Годы служения правопорядку не пошли Александру во вред — щеки его залоснились и приобрели округлые формы, он отрастил пузико, которое не скрывала форменная рубашка. Видно было, одним словом, что он нисколько не потерял, сменяв охрану общественного здоровья на охрану общественного правопорядка.
— Этот мужчина избивал свою мать на момент приезда бригады, — ледяным тоном прервала наш обмен приветствиями Анна Викторовна. — Мои фельдшера были вынуждены принять… меры воздействия.
— Да, Анна Викторовна… — начал была Сашка, но был остановлен коротким жестом ее руки и особым образом поджатыми губами. А уже кто-кто, а он, отработавший с Викторовной шесть лет, знал нюансы ее настроения.
— На месте мы застали избитую женщину, с гематомами предплечий, ссадиной на шее и в состоянии аффекта. С ее слов…
— Все понятно, доктор, — подхватил официальный тон Санек. — Думаю, что на пятнадцать суток за хулиганство он уже заработал. Дальше я разберусь сам. Вопросов к бригаде нет.
— В таком случае, мы поедем?
— Езжайте.
Выходя, я поймал Сашку за рукав:
— Сань, он маму бил.
— Понял я, — в голосе моего друга на миг звякнуло железо. Он рос, воспитываемый только мамой — отец бросил их еще в самом начале семейной жизни — поэтому само понятие рукоприкладства в отношении матери для него было святотатственным. — Не переживай, Антош, все учту. За «пятнашку» он у меня целиком и полностью выхватит. Крокодильими слезами плакать будет, обещаю.
— Дай пять, — пробормотал я, пожимая ему руку. — Когда на «Скорую» вернешься?
— Да идите вы со своей «Скорой»…
Я торопливо застучал каблуками, догоняя ушедшую бригаду.
Парни у подъезда посторонились, пропуская нас. Вероятно, их напугал милицейский «уазик», припаркованный бампером в батарею пустых пивных бутылок.
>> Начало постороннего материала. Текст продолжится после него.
-- pv_equiv track=rewrite | github.com/karstendick/nsolver | nsolver.py | and_candidates
-- ===== SOURCE A (Python) =====
-- from copy import deepcopy
--
-- BLANK = ' '
--
-- def and_candidates(grid, candidates):
--   ret = deepcopy(grid)
--   for i, cell in enumerate(ret):
--     if cell != BLANK:
--       continue
--     can_set = set([candidate[i] for candidate in candidates])
--     if len(can_set) == 1:
--       answer = can_set.pop()
--       ret[i] = answer
--   return ret
-- ===== SOURCE B (Python) =====
-- from copy import deepcopy
--
-- BLANK = ' '
--
-- def and_candidates(grid, candidates):
--     ret = deepcopy(grid)
--     if not candidates:
--         return ret
--     seed = candidates[0]
--     ok = [cell == BLANK for cell in ret]
--     for cand in candidates[1:]:
--         ok = [good and cand[i] == seed[i] for i, good in enumerate(ok)]
--     return [seed[i] if good else cell for i, (cell, good) in enumerate(zip(ret, ok))]
-- ===== Notes on version B (the rewrite author's own statement) =====
-- stated objective: alternative
-- what changed: A scans cell-major, building a Python set of all candidate values for each blank cell; B scans candidate-major, seeding with candidates[0] and maintaining per-position boolean agreement flags that later candidates can only clear, then fills still-agreeing blanks with the seed value.
import Mathlib
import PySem

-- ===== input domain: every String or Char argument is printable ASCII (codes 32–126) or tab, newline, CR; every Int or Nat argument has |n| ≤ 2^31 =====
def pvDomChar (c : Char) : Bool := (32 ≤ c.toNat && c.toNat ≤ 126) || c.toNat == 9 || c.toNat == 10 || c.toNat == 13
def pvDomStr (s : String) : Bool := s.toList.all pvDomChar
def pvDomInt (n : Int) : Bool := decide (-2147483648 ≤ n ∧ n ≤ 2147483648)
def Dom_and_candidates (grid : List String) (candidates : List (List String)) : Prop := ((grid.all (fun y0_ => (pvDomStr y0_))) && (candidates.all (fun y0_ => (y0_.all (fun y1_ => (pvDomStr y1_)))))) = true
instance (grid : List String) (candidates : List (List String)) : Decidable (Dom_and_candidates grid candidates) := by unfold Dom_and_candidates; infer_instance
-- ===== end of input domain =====

-- B replaces A's per-cell candidate-set construction by a candidate-major sweep that
-- maintains per-position agreement flags against candidates[0] (alternative decomposition, same cost).


-- ===== PORT A =====
-- 'candidate[i]' is ported as pyGetD with default "": Pre_and_candidates excludes exactly the
-- inputs where Python raises IndexError there, so the default is never the value used.
def and_candidates (grid : List String) (candidates : List (List String)) : List String :=
  let ret := grid   -- ret = deepcopy(grid)
  (PySem.List.enumerate ret).foldl (fun ret p =>
    if p.2 ≠ " " then ret
    else
      let canSet : PySem.Set String :=
        PySem.Set.ofList (candidates.map (fun c => PySem.List.pyGetD c p.1 ""))
      if canSet.length = 1 then ret.set p.1.toNat (canSet.headD "")   -- answer = can_set.pop()
      else ret) ret

-- ===== PORT B =====
def and_candidates_alt (grid : List String) (candidates : List (List String)) : List String :=
  let ret := grid   -- ret = deepcopy(grid)
  match candidates with
  | [] => ret
  | seed :: rest =>
    let ok0 := ret.map (fun cell => cell == " ")
    let ok := rest.foldl (fun ok cand =>
      (PySem.List.enumerate ok).map (fun p =>
        p.2 && (PySem.List.pyGetD cand p.1 "" == PySem.List.pyGetD seed p.1 ""))) ok0
    (PySem.List.enumerate (ret.zip ok)).map (fun p =>
      if p.2.2 then PySem.List.pyGetD seed p.1 "" else p.2.1)

-- ===== PRECONDITION & SPEC =====
-- Pre_ excludes exactly the inputs where A raises IndexError: a blank cell at index i
-- together with some candidate of length ≤ i.
def Pre_and_candidates (grid : List String) (candidates : List (List String)) : Prop :=
  ∀ (i : Nat) (h : i < grid.length), grid[i] = " " → ∀ c ∈ candidates, i < c.length
instance (grid : List String) (candidates : List (List String)) : Decidable (Pre_and_candidates grid candidates) := by unfold Pre_and_candidates; infer_instance

def pvWitness_and_candidates : List String × List (List String) :=
  ([" ", "ab", " "], [["x", "q", "z"], ["x", "r", "w"]])

def Spec_and_candidates (grid : List String) (candidates : List (List String)) (out : List String) : Prop := out = and_candidates_alt grid candidates
instance (grid : List String) (candidates : List (List String)) (out : List String) : Decidable (Spec_and_candidates grid candidates out) := by unfold Spec_and_candidates; infer_instance

-- ===== CLAIM (what is proved, stated in full; the proofs are below) =====
def Claim_equal_and_candidates : Prop := ∀ (grid : List String) (candidates : List (List String)), Dom_and_candidates grid candidates → Pre_and_candidates grid candidates → Spec_and_candidates grid candidates (and_candidates grid candidates)

-- ===== LEMMAS AND PROOFS =====

-- setting the element right after a prefix
theorem pv_set_append {α : Type} (pre : List α) (c v : α) (rest : List α) :
    (pre ++ c :: rest).set pre.length v = pre ++ v :: rest := by
  induction pre with
  | nil => simp
  | cons a t ih => simp [ih]

-- A's loop: a foldl over enumerate that conditionally sets the current index is a mapIdx
theorem pv_loopA (cond : Int → String → Bool) (v : Int → String → String) :
    ∀ (l pre : List String),
      (PySem.List.enumerate l (pre.length : Int)).foldl
        (fun ret p => if cond p.1 p.2 then ret.set p.1.toNat (v p.1 p.2) else ret) (pre ++ l)
      = pre ++ l.mapIdx (fun j cell =>
          if cond ((pre.length + j : Nat) : Int) cell then v ((pre.length + j : Nat) : Int) cell else cell) := by
  intro l
  induction l with
  | nil => intro pre; simp [PySem.List.enumerate_nil]
  | cons cell rest ih =>
    intro pre
    rw [PySem.List.enumerate_cons, List.foldl_cons]
    have hsetnat : ((pre.length : Int)).toNat = pre.length := by simp
    set x : String := if cond (pre.length : Int) cell then v (pre.length : Int) cell else cell with hx
    have hstep : (if cond ((pre.length : Int)) cell then
        (pre ++ cell :: rest).set ((pre.length : Int)).toNat (v (pre.length : Int) cell)
        else pre ++ cell :: rest) = (pre ++ [x]) ++ rest := by
      rw [hsetnat]
      by_cases h : cond (pre.length : Int) cell = true
      · simp [h, hx, pv_set_append pre cell (v (pre.length : Int) cell) rest]
      · simp [h, hx]
    rw [hstep]
    have hlen : ((pre ++ [x]).length : Int) = (pre.length : Int) + 1 := by
      simp
    rw [← hlen, ih (pre ++ [x]), List.mapIdx_cons, List.append_assoc, List.singleton_append]
    simp only [hx]
    norm_num
    have h3 : ∀ (j : Nat), (pre.length : Int) + 1 + (j : Int) = (pre.length : Int) + ((j : Int) + 1) := by
      intro j; ring
    simp only [h3]

-- length is preserved by B's flag-update loop
theorem pv_okLen (seed : List String) :
    ∀ (rest : List (List String)) (ok : List Bool),
      (rest.foldl (fun ok cand =>
        (PySem.List.enumerate ok).map (fun p =>
          p.2 && (PySem.List.pyGetD cand p.1 "" == PySem.List.pyGetD seed p.1 ""))) ok).length
      = ok.length := by
  intro rest
  induction rest with
  | nil => intro ok; rfl
  | cons cand rest ih =>
    intro ok
    rw [List.foldl_cons, ih]
    simp [PySem.List.length_enumerate]

-- value of B's flags after the loop
theorem pv_okGet (seed : List String) :
    ∀ (rest : List (List String)) (ok : List Bool) (j : Nat),
      (rest.foldl (fun ok cand =>
        (PySem.List.enumerate ok).map (fun p =>
          p.2 && (PySem.List.pyGetD cand p.1 "" == PySem.List.pyGetD seed p.1 ""))) ok)[j]?
      = ok[j]?.map (fun b => b && rest.all (fun cand =>
          PySem.List.pyGetD cand (j : Int) "" == PySem.List.pyGetD seed (j : Int) "")) := by
  intro rest
  induction rest with
  | nil => intro ok j; cases h : ok[j]? <;> simp [h]
  | cons cand rest ih =>
    intro ok j
    rw [List.foldl_cons, ih]
    rw [List.getElem?_map, PySem.List.getElem?_enumerate]
    cases h : ok[j]? with
    | none => simp
    | some b => simp [Bool.and_assoc]

-- a set built from x :: xs is the singleton [x] iff every element of xs equals x
theorem pv_set_singleton_iff (x : String) (xs : List String) :
    (PySem.Set.ofList (x :: xs)).length = 1 ↔ xs.all (fun y => y == x) = true := by
  constructor
  · intro hlen
    have hx : x ∈ PySem.Set.ofList (x :: xs) := by
      rw [PySem.Set.mem_ofList]; exact List.mem_cons_self
    rw [List.all_eq_true]
    intro y hy
    have hy' : y ∈ PySem.Set.ofList (x :: xs) := by
      rw [PySem.Set.mem_ofList]; exact List.mem_cons_of_mem _ hy
    match hs : PySem.Set.ofList (x :: xs) with
    | [a] =>
      rw [hs] at hx hy'
      simp at hx hy' ⊢
      rw [hy', ← hx]
    | [] => rw [hs] at hlen; simp at hlen
    | a :: b :: t => rw [hs] at hlen; simp at hlen
  · intro hall
    have hmem : ∀ y ∈ PySem.Set.ofList (x :: xs), y = x := by
      intro y hy
      rw [PySem.Set.mem_ofList] at hy
      rcases List.mem_cons.mp hy with h | h
      · exact h
      · rw [List.all_eq_true] at hall
        simpa using hall y h
    have hnd : (PySem.Set.ofList (x :: xs)).Nodup := PySem.Set.nodup_ofList _
    have hx : x ∈ PySem.Set.ofList (x :: xs) := by
      rw [PySem.Set.mem_ofList]; exact List.mem_cons_self
    match hs : PySem.Set.ofList (x :: xs) with
    | [] => rw [hs] at hx; simp at hx
    | [a] => rfl
    | a :: b :: t =>
      rw [hs] at hmem hnd
      have ha := hmem a List.mem_cons_self
      have hb := hmem b (List.mem_cons_of_mem _ List.mem_cons_self)
      rw [List.nodup_cons] at hnd
      exact absurd (by rw [ha, hb] : a = b) (fun h => hnd.1 (h ▸ List.mem_cons_self))

theorem pv_set_head (x : String) (xs : List String) :
    (PySem.Set.ofList (x :: xs)).headD "" = x := by
  rw [PySem.Set.ofList_cons]; rfl

-- A as a mapIdx over the grid
theorem pv_A_mapIdx (grid : List String) (candidates : List (List String)) :
    and_candidates grid candidates
    = grid.mapIdx (fun j cell =>
        if (cell == " ") && ((PySem.Set.ofList (candidates.map (fun c => PySem.List.pyGetD c (j : Int) ""))).length == 1)
        then (PySem.Set.ofList (candidates.map (fun c => PySem.List.pyGetD c (j : Int) ""))).headD ""
        else cell) := by
  unfold and_candidates
  have hstep : (fun (ret : List String) (p : Int × String) =>
      if p.2 ≠ " " then ret
      else
        let canSet : PySem.Set String := PySem.Set.ofList (candidates.map (fun c => PySem.List.pyGetD c p.1 ""))
        if canSet.length = 1 then ret.set p.1.toNat (canSet.headD "") else ret)
      = (fun (ret : List String) (p : Int × String) =>
        if (p.2 == " ") && ((PySem.Set.ofList (candidates.map (fun c => PySem.List.pyGetD c p.1 ""))).length == 1)
        then ret.set p.1.toNat ((PySem.Set.ofList (candidates.map (fun c => PySem.List.pyGetD c p.1 ""))).headD "")
        else ret) := by
    funext ret p
    by_cases h1 : p.2 = " " <;>
      by_cases h2 : (PySem.Set.ofList (candidates.map (fun c => PySem.List.pyGetD c p.1 ""))).length = 1 <;>
        simp [h1, h2]
  show (PySem.List.enumerate grid 0).foldl _ grid = _
  rw [hstep]
  have h0 := pv_loopA
      (fun i cell => (cell == " ") && ((PySem.Set.ofList (candidates.map (fun c => PySem.List.pyGetD c i ""))).length == 1))
      (fun i cell => (PySem.Set.ofList (candidates.map (fun c => PySem.List.pyGetD c i ""))).headD "")
      grid []
  simpa using h0

-- B (for nonempty candidates) as a mapIdx over the grid
theorem pv_alt_eq (grid : List String) (seed : List String) (rest : List (List String)) :
    and_candidates_alt grid (seed :: rest)
    = grid.mapIdx (fun j cell =>
        if (cell == " ") && rest.all (fun cand =>
            PySem.List.pyGetD cand (j : Int) "" == PySem.List.pyGetD seed (j : Int) "")
        then PySem.List.pyGetD seed (j : Int) "" else cell) := by
  unfold and_candidates_alt
  have hoklen : (rest.foldl (fun ok cand =>
      (PySem.List.enumerate ok).map (fun p =>
        p.2 && (PySem.List.pyGetD cand p.1 "" == PySem.List.pyGetD seed p.1 "")))
      (grid.map (fun cell => cell == " "))).length = grid.length := by
    rw [pv_okLen]; simp
  apply List.ext_getElem
  · simp [PySem.List.length_enumerate, hoklen]
  · intro j hj1 hj2
    have hjg : j < grid.length := by
      simpa [PySem.List.length_enumerate, hoklen] using hj1
    have hok : (rest.foldl (fun ok cand =>
        (PySem.List.enumerate ok).map (fun p =>
          p.2 && (PySem.List.pyGetD cand p.1 "" == PySem.List.pyGetD seed p.1 "")))
        (grid.map (fun cell => cell == " ")))[j]?
        = some ((grid[j]'hjg == " ") && rest.all (fun cand =>
            PySem.List.pyGetD cand (j : Int) "" == PySem.List.pyGetD seed (j : Int) "")) := by
      rw [pv_okGet]
      rw [List.getElem?_map, List.getElem?_eq_getElem hjg]
      rfl
    have hokj : (rest.foldl (fun ok cand =>
        (PySem.List.enumerate ok).map (fun p =>
          p.2 && (PySem.List.pyGetD cand p.1 "" == PySem.List.pyGetD seed p.1 "")))
        (grid.map (fun cell => cell == " ")))[j]'(by rw [hoklen]; exact hjg)
        = ((grid[j]'hjg == " ") && rest.all (fun cand =>
            PySem.List.pyGetD cand (j : Int) "" == PySem.List.pyGetD seed (j : Int) "")) := by
      have h2 := hok
      rw [List.getElem?_eq_getElem (by rw [hoklen]; exact hjg)] at h2
      exact Option.some.inj h2
    simp only [List.getElem_map, PySem.List.getElem_enumerate, List.getElem_zip,
      List.getElem_mapIdx, hokj]
    simp

-- pointwise agreement of the two mapIdx bodies (nonempty candidates)
theorem pv_point (seed : List String) (rest : List (List String)) (j : Nat) (cell : String) :
    (if (cell == " ") && ((PySem.Set.ofList ((seed :: rest).map (fun c => PySem.List.pyGetD c (j : Int) ""))).length == 1)
     then (PySem.Set.ofList ((seed :: rest).map (fun c => PySem.List.pyGetD c (j : Int) ""))).headD "" else cell)
    = (if (cell == " ") && rest.all (fun cand =>
          PySem.List.pyGetD cand (j : Int) "" == PySem.List.pyGetD seed (j : Int) "")
       then PySem.List.pyGetD seed (j : Int) "" else cell) := by
  rw [List.map_cons]
  by_cases hb : cell = " "
  · by_cases hall : rest.all (fun cand =>
        PySem.List.pyGetD cand (j : Int) "" == PySem.List.pyGetD seed (j : Int) "") = true
    · have h1 : ((rest.map (fun c => PySem.List.pyGetD c (j : Int) "")).all
          (fun y => y == PySem.List.pyGetD seed (j : Int) "")) = true := by
        rw [List.all_map]; simpa using hall
      have hlen := (pv_set_singleton_iff _ _).mpr h1
      rw [hb]
      rw [pv_set_head]
      simp only [beq_self_eq_true, Bool.true_and, hall, hlen]
    · have hlen : ¬ ((PySem.Set.ofList (PySem.List.pyGetD seed (j : Int) "" ::
          rest.map (fun c => PySem.List.pyGetD c (j : Int) ""))).length = 1) := by
        intro h
        have h2 := (pv_set_singleton_iff _ _).mp h
        rw [List.all_map] at h2
        exact hall (by simpa using h2)
      rw [hb]
      rw [Bool.not_eq_true] at hall
      have hlen2 : ((PySem.Set.ofList (PySem.List.pyGetD seed (j : Int) "" ::
          rest.map (fun c => PySem.List.pyGetD c (j : Int) ""))).length == 1) = false := by
        rw [beq_eq_false_iff_ne]; exact hlen
      simp only [beq_self_eq_true, Bool.true_and, hall, hlen2]
      simp
  · simp [hb]

-- ===== VERDICT (by name: the statement is the Claim_ definition above) =====
theorem and_candidates_spec : Claim_equal_and_candidates := by
  intro grid candidates _ _
  unfold Spec_and_candidates
  rw [pv_A_mapIdx]
  cases candidates with
  | nil =>
    rw [show and_candidates_alt grid [] = grid from rfl]
    simp only [List.map_nil]
    apply List.ext_getElem
    · simp
    · intro j h1 h2
      simp [List.getElem_mapIdx, PySem.Set.ofList]
  | cons seed rest =>
    rw [pv_alt_eq]
    congr 1
    funext j cell
    exact pv_point seed rest j cell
— Ну, что, ребята, проблемы со здоровьем есть? — злым голосом поинтересовался Серега, проходя мимо.
«Ребята» проводили молчанием нашу бригаду, не решаясь прервать наше шествие в сторону погасшего заката ни единым матерным словом. Медики, которые вызывают милицию и которая после этого приезжает, уже вызывают опасение. Я чувствовал с десяток ненавидящих взглядов, сверлящих мою спину, пока мы, стараясь не споткнуться в сгущавшихся сумерках, спускались к «газели».
За что люблю Викторовну — при посторонних она нас никогда не распекает. В отличие от других врачей, которые не стесняются надавать по голове подчиненным публично. Но уж зато когда мы остаемся наедине — тут спуску от нее не жди. Мы и не ждали.
— Ну что, Красная Армия, не утомились колошматить? — голосом, близким температурой к абсолютному нулю, спросила Анна Викторовна, спускаясь и не оборачиваясь.